In the speaker individual feature determination step,
2. The face image determination method according to claim 1, wherein, among the individual features, a feature having the highest appearance frequency among the individual features whose distance between the individual features is smaller than a threshold is selected as the most suitable personal feature.

A face image determination device for determining a face image of a speaker reflected in an image including an input voice,
Recognize the audio of the video input by the unsupervised speaker recognition technology, and assign a speaker ID to each speaker section consisting of the start and end times of the video and each speaker corresponding to the speaker section. Acoustic analysis means for storing the recognition result in the speaker recognition result storage means;
A face image included in the speaker section corresponding to the speaker ID is detected by a method of detecting a face position from the input video, and stored in the face image storage means for each speaker ID together with the speaker ID. Detection means;
Personal feature extraction means for extracting personal features for each face image of each speaker ID stored in the image storage means for each speaker ID;
Speaker personal feature determination means for determining a personal characteristic most suitable for each speaker ID from the personal characteristics for the face image and storing the speaker personal feature determination result storage means;
A face image determination device characterized by comprising:

The speaker individual feature determining means includes:
Clustering the personal features, and including means for setting the most frequent facial images of the video in the speaker section as the most suitable personal features.
The face image determination apparatus according to claim 4.

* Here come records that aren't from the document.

-- pv_equiv track=rewrite | github.com/Makaadam11/Python | zestaw 4.py | squarestr
-- ===== SOURCE A (Python) =====
-- def squarestr(length, width):
-- 	"""Returns string with square"""
-- 	start="+"
-- 	width1=width
--
-- 	while width1 != 0:
-- 		start+="---+"
-- 		width1-=1
-- 	square=start + "\n"
--
-- 	for n in range(length):
-- 		width2=width
-- 		line1="|"
-- 		line2="+"
-- 		while width2 != 0:
-- 			line1+="   |"
-- 			line2+="---+"
-- 			width2-=1
-- 		square+=line1 + "\n"
-- 		square+=line2 + "\n"
-- 	return square
-- ===== SOURCE B (Python) =====
-- def squarestr(length, width):
--     """Returns string with square"""
--     def cell(r, c):
--         if c == 4 * width + 1:
--             return "\n"
--         if r % 2 == 0:
--             return "+" if c % 4 == 0 else "-"
--         return "|" if c % 4 == 0 else " "
--     even = "".join(cell(0, c) for c in range(4 * width + 2))
--     odd = "".join(cell(1, c) for c in range(4 * width + 2))
--     return "".join(even if r % 2 == 0 else odd for r in range(2 * max(length, 0) + 1))
-- ===== Notes on version B (the rewrite author's own statement) =====
-- stated objective: alternative
-- what changed: Replaces A's incremental string-building loops with a coordinate formula: the character at (row, col) is computed directly from row parity and col mod 4; the two distinct rows are evaluated once from that formula and rows are selected by parity, with no appending loops.
import Mathlib
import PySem

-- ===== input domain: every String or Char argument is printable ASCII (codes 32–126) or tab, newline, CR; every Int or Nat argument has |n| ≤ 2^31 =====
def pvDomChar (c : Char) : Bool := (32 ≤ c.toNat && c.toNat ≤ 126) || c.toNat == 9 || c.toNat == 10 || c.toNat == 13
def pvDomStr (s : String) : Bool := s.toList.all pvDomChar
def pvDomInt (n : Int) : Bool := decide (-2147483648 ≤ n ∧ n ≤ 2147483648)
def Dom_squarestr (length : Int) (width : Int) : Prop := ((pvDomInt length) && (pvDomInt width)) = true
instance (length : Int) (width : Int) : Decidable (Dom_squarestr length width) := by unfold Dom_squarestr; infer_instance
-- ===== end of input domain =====

-- B builds the grid from a coordinate formula (row parity, column mod 4) joined over all
-- (row, col) pairs, instead of A's incremental string-building loops (objective: alternative).

-- ===== PORT A =====
-- 'while width1 != 0: start += "---+"; width1 -= 1' terminates exactly for width ≥ 0
-- (Pre_ requires that); rendered as fuel-counted recursion on width.toNat.
def aTopLoop : Nat → String → String
  | 0, s => s
  | n + 1, s => aTopLoop n (s ++ "---+")

-- inner while building line1 and line2 together
def aRowLoop : Nat → String → String → String × String
  | 0, l1, l2 => (l1, l2)
  | n + 1, l1, l2 => aRowLoop n (l1 ++ "   |") (l2 ++ "---+")

def squarestr (length : Int) (width : Int) : String :=
  let start := aTopLoop width.toNat "+"
  let square := start ++ "\n"
  (PySem.List.pyRange 0 length 1).foldl
    (fun sq _ =>
      let p := aRowLoop width.toNat "|" "+"
      (sq ++ (p.1 ++ "\n")) ++ (p.2 ++ "\n"))
    square

-- ===== PORT B =====
-- Source B's cell(r, c): the character of the grid at row r, column c
def bCell (width : Int) (r c : Nat) : Char :=
  if (c : Int) = 4 * width + 1 then '\n'
  else if r % 2 = 0 then (if c % 4 = 0 then '+' else '-')
  else (if c % 4 = 0 then '|' else ' ')

-- one generated row: c ranges over range(4*width+2)
def bRow (width : Int) (r : Nat) : List Char :=
  (List.range (4 * width + 2).toNat).map (bCell width r)

-- even/odd: the two rows evaluated from the cell formula; then
-- ''.join(even if r % 2 == 0 else odd for r in range(2*max(length,0)+1))
def squarestr_alt (length : Int) (width : Int) : String :=
  let even := bRow width 0
  let odd := bRow width 1
  String.ofList ((List.range (2 * max length 0 + 1).toNat).flatMap
    (fun r => if r % 2 = 0 then even else odd))

-- ===== PRECONDITION & SPEC =====
-- Pre_ excludes width < 0, on which Python A loops forever (no return), so nothing is claimed there.
def Pre_squarestr (length : Int) (width : Int) : Prop := 0 ≤ width
instance (length : Int) (width : Int) : Decidable (Pre_squarestr length width) := by unfold Pre_squarestr; infer_instance
def pvWitness_squarestr : Int × Int := (3, 2)

def Spec_squarestr (length : Int) (width : Int) (out : String) : Prop := out = squarestr_alt length width
instance (length : Int) (width : Int) (out : String) : Decidable (Spec_squarestr length width out) := by unfold Spec_squarestr; infer_instance

-- ===== CLAIM (what is proved, stated in full; the proofs are below) =====
def Claim_equal_squarestr : Prop := ∀ (length : Int) (width : Int), Dom_squarestr length width → Pre_squarestr length width → Spec_squarestr length width (squarestr length width)

-- ===== LEMMAS AND PROOFS =====

-- Python's  s * n  for n ≥ 0, used only to characterise A's loops
def strRep (s : String) : Nat → String
  | 0 => ""
  | n + 1 => s ++ strRep s n

theorem aTopLoop_eq (n : Nat) (s : String) : aTopLoop n s = s ++ strRep "---+" n := by
  induction n generalizing s with
  | zero => simp [aTopLoop, strRep]
  | succ k ih => simp [aTopLoop, strRep, ih, String.append_assoc]

theorem aRowLoop_eq (n : Nat) (a b : String) :
    aRowLoop n a b = (a ++ strRep "   |" n, b ++ strRep "---+" n) := by
  induction n generalizing a b with
  | zero => simp [aRowLoop, strRep]
  | succ k ih => simp [aRowLoop, strRep, ih, String.append_assoc]

theorem foldl_const_append {α : Type} (l : List α) (c s : String) :
    l.foldl (fun sq _ => sq ++ c) s = s ++ strRep c l.length := by
  induction l generalizing s with
  | nil => simp [strRep]
  | cons x xs ih => simp [List.foldl, strRep, ih, String.append_assoc]

theorem length_pyRange_one (a : Int) : (PySem.List.pyRange 0 a 1).length = a.toNat := by
  rcases Int.le_total a 0 with h | h
  · rw [Int.toNat_of_nonpos h]
    have : PySem.List.pyRange 0 a 1 = [] := by
      simp [PySem.List.pyRange]; omega
    simp [this]
  · rw [show a = ((a.toNat : Nat) : Int) from (Int.toNat_of_nonneg h).symm,
        PySem.List.pyRange_zero_natCast]
    simp; omega

theorem strRep_data (s : String) (n : Nat) :
    (strRep s n).toList = (List.replicate n s.toList).flatten := by
  induction n with
  | zero => rfl
  | succ k ih => simp [strRep, ih, List.replicate_succ]

-- the mod-4 map over range(4*w+1) is a :: w copies of [b,b,b,a]
theorem mod4_map (a b : Char) (w : Nat) :
    (List.range (4 * w + 1)).map (fun c => if c % 4 = 0 then a else b)
      = a :: (List.replicate w [b, b, b, a]).flatten := by
  induction w with
  | zero => simp
  | succ k ih =>
    have h : 4 * (k + 1) + 1 = (4 * k + 1) + 1 + 1 + 1 + 1 := by omega
    rw [h, List.range_succ, List.range_succ, List.range_succ, List.range_succ]
    simp only [List.map_append, ih, List.map_cons, List.map_nil]
    have h1 : (4 * k + 1) % 4 = 1 := by omega
    have h2 : (4 * k + 1 + 1) % 4 = 2 := by omega
    have h3 : (4 * k + 1 + 1 + 1) % 4 = 3 := by omega
    have h4 : (4 * k + 1 + 1 + 1 + 1) % 4 = 0 := by omega
    rw [List.replicate_succ']
    simp [h1, h2, h3, h4]

theorem bRow_even (w : Nat) (r : Nat) (hr : r % 2 = 0) :
    bRow (w : Int) r = ('+' :: (List.replicate w ['-', '-', '-', '+']).flatten) ++ ['\n'] := by
  unfold bRow
  have hn : ((4 * (w : Int) + 2)).toNat = (4 * w + 1) + 1 := by omega
  rw [hn, List.range_succ, List.map_append]
  have hmap : (List.range (4 * w + 1)).map (bCell (w : Int) r) =
      (List.range (4 * w + 1)).map (fun c => if c % 4 = 0 then '+' else '-') := by
    apply List.map_congr_left
    intro c hc
    rw [List.mem_range] at hc
    unfold bCell
    have hne : ¬ ((c : Int) = 4 * (w : Int) + 1) := by omega
    simp [hne, hr]
  rw [hmap, mod4_map]
  have hb : bCell (w : Int) r (4 * w + 1) = '\n' := by
    unfold bCell
    have : ((4 * w + 1 : Nat) : Int) = 4 * (w : Int) + 1 := by push_cast; ring
    simp [this]
  simp [hb]

theorem bRow_odd (w : Nat) (r : Nat) (hr : r % 2 = 1) :
    bRow (w : Int) r = ('|' :: (List.replicate w [' ', ' ', ' ', '|']).flatten) ++ ['\n'] := by
  unfold bRow
  have hn : ((4 * (w : Int) + 2)).toNat = (4 * w + 1) + 1 := by omega
  rw [hn, List.range_succ, List.map_append]
  have hmap : (List.range (4 * w + 1)).map (bCell (w : Int) r) =
      (List.range (4 * w + 1)).map (fun c => if c % 4 = 0 then '|' else ' ') := by
    apply List.map_congr_left
    intro c hc
    rw [List.mem_range] at hc
    unfold bCell
    have hne : ¬ ((c : Int) = 4 * (w : Int) + 1) := by omega
    have hr' : ¬ (r % 2 = 0) := by omega
    simp [hne, hr']
  rw [hmap, mod4_map]
  have hb : bCell (w : Int) r (4 * w + 1) = '\n' := by
    unfold bCell
    have : ((4 * w + 1 : Nat) : Int) = 4 * (w : Int) + 1 := by push_cast; ring
    simp [this]
  simp [hb]

-- the flatMap over 2n+1 alternating rows, as a list of chars
theorem grid_flatMap (w : Int) (n : Nat) :
    (List.range (2 * n + 1)).flatMap (fun r => if r % 2 = 0 then bRow w 0 else bRow w 1)
      = bRow w 0 ++ (List.replicate n (bRow w 1 ++ bRow w 0)).flatten := by
  induction n with
  | zero => simp
  | succ k ih =>
    have h : 2 * (k + 1) + 1 = (2 * k + 1) + 1 + 1 := by omega
    rw [h, List.range_succ, List.range_succ]
    simp only [List.flatMap_append, ih, List.flatMap_cons, List.flatMap_nil]
    have e2 : (2 * k + 1 + 1) % 2 = 0 := by omega
    rw [List.replicate_succ']
    simp [e2]

-- the full char-list identity between A's repeated strings and B's row lists
theorem main_lists (w n : Nat) :
    "+".toList ++ (strRep "---+" w).toList ++ "\n".toList ++
      (strRep ("|" ++ strRep "   |" w ++ "\n" ++ ("+" ++ strRep "---+" w ++ "\n")) n).toList
    = ('+' :: (List.replicate w ['-', '-', '-', '+']).flatten ++ ['\n']) ++
      (List.replicate n (('|' :: (List.replicate w [' ', ' ', ' ', '|']).flatten ++ ['\n']) ++
        ('+' :: (List.replicate w ['-', '-', '-', '+']).flatten ++ ['\n']))).flatten := by
  have hsep : "+".toList ++ (strRep "---+" w).toList ++ "\n".toList
      = '+' :: (List.replicate w ['-', '-', '-', '+']).flatten ++ ['\n'] := by
    rw [strRep_data]
    have h1 : "---+".toList = ['-', '-', '-', '+'] := rfl
    have h2 : "+".toList = ['+'] := rfl
    have h3 : "\n".toList = ['\n'] := rfl
    rw [h1, h2, h3]; simp
  have hcont : "|".toList ++ (strRep "   |" w).toList ++ "\n".toList
      = '|' :: (List.replicate w [' ', ' ', ' ', '|']).flatten ++ ['\n'] := by
    rw [strRep_data]
    have h1 : "   |".toList = [' ', ' ', ' ', '|'] := rfl
    have h2 : "|".toList = ['|'] := rfl
    have h3 : "\n".toList = ['\n'] := rfl
    rw [h1, h2, h3]; simp
  have hblock : ("|" ++ strRep "   |" w ++ "\n" ++ ("+" ++ strRep "---+" w ++ "\n")).toList
      = ('|' :: (List.replicate w [' ', ' ', ' ', '|']).flatten ++ ['\n']) ++
        ('+' :: (List.replicate w ['-', '-', '-', '+']).flatten ++ ['\n']) := by
    simp only [String.toList_append]
    rw [← hcont, ← hsep]
    try simp [List.append_assoc]
  rw [strRep_data ("|" ++ strRep "   |" w ++ "\n" ++ ("+" ++ strRep "---+" w ++ "\n")) n, hblock, hsep]

-- ===== VERDICT (by name: the statement is the Claim_ definition above) =====
theorem squarestr_spec : Claim_equal_squarestr := by
  unfold Claim_equal_squarestr
  intro length width _dom hpre
  unfold Pre_squarestr at hpre
  unfold Spec_squarestr squarestr squarestr_alt
  obtain ⟨w, rfl⟩ : ∃ w : Nat, width = (w : Int) := ⟨width.toNat, (Int.toNat_of_nonneg hpre).symm⟩
  -- A-side: collapse the loops to repeated strings
  simp only [aTopLoop_eq, aRowLoop_eq]
  have hfn : (fun (sq : String) (_ : Int) =>
        sq ++ ("|" ++ strRep "   |" ((w : Int)).toNat ++ "\n") ++ ("+" ++ strRep "---+" ((w : Int)).toNat ++ "\n"))
      = (fun (sq : String) (_ : Int) =>
        sq ++ (("|" ++ strRep "   |" ((w : Int)).toNat ++ "\n") ++ ("+" ++ strRep "---+" ((w : Int)).toNat ++ "\n"))) := by
    funext sq z; rw [String.append_assoc]
  rw [hfn, foldl_const_append, length_pyRange_one]
  -- B-side: row counts and row contents
  have hrows : (2 * max length 0 + 1).toNat = 2 * length.toNat + 1 := by omega
  have hw : ((w : Int)).toNat = w := by simp
  rw [hrows, hw, grid_flatMap, bRow_even w 0 (by omega), bRow_odd w 1 (by omega)]
  -- both sides as char lists
  have h := main_lists w length.toNat
  simp only [] at h
  conv_lhs => rw [← String.ofList_toList (s := "+" ++ strRep "---+" w ++ "\n" ++
    strRep ("|" ++ strRep "   |" w ++ "\n" ++ ("+" ++ strRep "---+" w ++ "\n")) length.toNat)]
  simp only [String.toList_append, h]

The speaker individual feature determining means includes:
5. The face image determination apparatus according to claim 4, further comprising means for determining a personal feature having the highest appearance frequency from among the personal features whose distance between the personal features is smaller than a threshold among the personal features.

On the computer,
A face image determination program that causes each means of the face image determination device according to claim 4 to be executed.